The workforce shortage predates these funding gaps, but those make it worse. The reasons people are leaving direct care are well understood. While wages have increased in recent years, direct care work still does not pay particularly well; the median wage for the highest-paid class of direct care workers nationally is $18.16 per hour. Michigan direct care workers earn less than the national average even as the state has taken concrete steps to close the gap. The solution is not complicated: when the state mandates a wage, it must fund it. Fully. On time. Without asking providers to quietly absorb the shortfall through cuts to the very services the wage increase was meant to sustain.

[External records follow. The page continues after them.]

-- pv_equiv track=rewrite | github.com/michaelmilleryoder/wikipedia-research-scripts | classify_sources.py | classify_citations
-- ===== SOURCE A (Python) =====
-- def classify_citations(citations):
--     isr_srcs = [['Jerusalem Post', 'jpost'],
--                     ['Jewish Virtual Library', 'jewishvirtuallibrary'],
--                     ['Aloni Shlomo', 'Shlomo'],
--                     ['Avraham Sela', 'Sela'],
--                     ['Anti-Defamation League', 'adl'],
--                 ['Menachem Klein', 'Klein', 'klein'],
--                 ['gov.il'],
--                 ['Jewish Journal', 'jewishjournal'],
--                 ['Ynetnews', 'ynetnews'],
--                 ['Intelligence and Terrorism Information Center', 'terrorism-info.org.il', 'intelligence.org.il']
--                 ]
--     pal_srcs = [["Ma'an", 'Maan'],
--                 ["Finkelstein"],
--                 ["Human Rights Watch", 'hrw.org'],
--                ["Amnesty International"],
--                ["Edward Said", "Said"],
--                ["B'Tselem", 'btselem'],
--                ['Al-haq', 'alhaq'],
--                 ['Foundation for Middle East Peace', 'fmep'],
--                 ['Qumsiyeh', 'qumsiyeh'],
--                 ['Palestine Monitor', 'palestinemonitor'],
--                 ['Anti-War.com', 'anti-war.com'],
--                 ['Al-Ahram', 'al-ahram']
--                ]
--
--     isr_citations = []
--     pal_citations = []
--     neutral_citations = []
--
--     for citation in citations:
--         isr_match = False
--         pal_match = False
--
--         for isr_src in isr_srcs:
--             if any(name in citation for name in isr_src):
--                 isr_match = True
--                 break
--         for pal_src in pal_srcs:
--             if any(name in citation for name in pal_src):
--                 pal_match = True
--                 break
--         if isr_match and pal_match:
--             neutral_citations.append(citation)
--         elif isr_match:
--             isr_citations.append(citation)
--         elif pal_match:
--             pal_citations.append(citation)
--         else:
--             neutral_citations.append(citation)
--
--     return (isr_citations, pal_citations, neutral_citations)
-- ===== SOURCE B (Python) =====
-- ISR_NAMES = ['Jerusalem Post', 'jpost', 'Jewish Virtual Library', 'jewishvirtuallibrary',
--              'Aloni Shlomo', 'Shlomo', 'Avraham Sela', 'Sela', 'Anti-Defamation League', 'adl',
--              'Menachem Klein', 'Klein', 'klein', 'gov.il', 'Jewish Journal', 'jewishjournal',
--              'Ynetnews', 'ynetnews', 'Intelligence and Terrorism Information Center',
--              'terrorism-info.org.il', 'intelligence.org.il']
-- PAL_NAMES = ["Ma'an", 'Maan', 'Finkelstein', 'Human Rights Watch', 'hrw.org',
--              'Amnesty International', 'Edward Said', 'Said', "B'Tselem", 'btselem',
--              'Al-haq', 'alhaq', 'Foundation for Middle East Peace', 'fmep',
--              'Qumsiyeh', 'qumsiyeh', 'Palestine Monitor', 'palestinemonitor',
--              'Anti-War.com', 'anti-war.com', 'Al-Ahram', 'al-ahram']
--
--
-- def _by_first(names):
--     index = {}
--     for n in names:
--         index.setdefault(n[0], []).append(n)
--     return index
--
--
-- ISR_BY_FIRST = _by_first(ISR_NAMES)
-- PAL_BY_FIRST = _by_first(PAL_NAMES)
-- _EMPTY = []
--
--
-- def classify_citations(citations):
--     buckets = {'isr': [], 'pal': [], 'neu': []}
--     for c in citations:
--         isr = pal = False
--         for i, ch in enumerate(c):
--             if not isr and any(c.startswith(n, i) for n in ISR_BY_FIRST.get(ch, _EMPTY)):
--                 isr = True
--             if not pal and any(c.startswith(n, i) for n in PAL_BY_FIRST.get(ch, _EMPTY)):
--                 pal = True
--             if isr and pal:
--                 break
--         key = 'neu' if isr == pal else ('isr' if isr else 'pal')
--         buckets[key].append(c)
--     return (buckets['isr'], buckets['pal'], buckets['neu'])
-- ===== Notes on version B (the rewrite author's own statement) =====
-- stated objective: faster
-- what changed: Replaces A's per-name 'in' substring scans over nested source groups and the append branch chain by a first-character index of the names (dict char -> candidate names) and a single left-to-right sweep over each citation that tests only the indexed candidates as prefixes at each position, with early exit once both sides matched, dispatching into a dict of buckets.
import Mathlib
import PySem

The federal picture compounds the urgency considerably. Under H.R. 1, Michigan must now implement new federal Medicaid requirements including work requirements of 80 hours per month for most recipients and semi-annual re-enrollment instead of annual. MDHHS Director Elizabeth Hertel has estimated hundreds of thousands of Michiganders could lose Medicaid coverage over the next several years as a result. People with disabilities who rely on Medicaid-funded direct care services are not exempt from these pressures. The combination of a state funding gap and a federal policy environment hostile to Medicaid spending is a threat multiplier for the people The Arc of Macomb County serves.
The Michigan Legislature is currently finalizing the FY 2027 budget with a July 1 deadline. The DCW Wage Coalition, a statewide coalition that includes Arc Michigan and dozens of disability rights organizations and service providers, has called on lawmakers to take four specific actions: fully fund the $3.40 per hour wage passthrough; address the FY 2026 shortfall that has already left providers holding the bag; fund the FY 2027 increase of $1.27 per hour without repeating the structural gap; and ensure that funding flows to providers in a way that actually reaches workers.
These are not radical asks. They are the logical completion of commitments the state has already made. Michigan made a promise to the workers who get up every morning and show up for our most vulnerable neighbors. The FY 2027 budget is the opportunity to honor it.
The people with disabilities I work with every day in Macomb County did not choose to need support. But they did choose Michigan. They want to live here, to be part of their communities, to build their lives. They deserve a state that chooses them back. That starts with making sure the people who care for them can afford to stay.
Lisa P. Lepine, B.A., J.D., is Executive Director of The Arc of Macomb County, which supports people with intellectual and developmental disabilities and their families throughout Macomb County.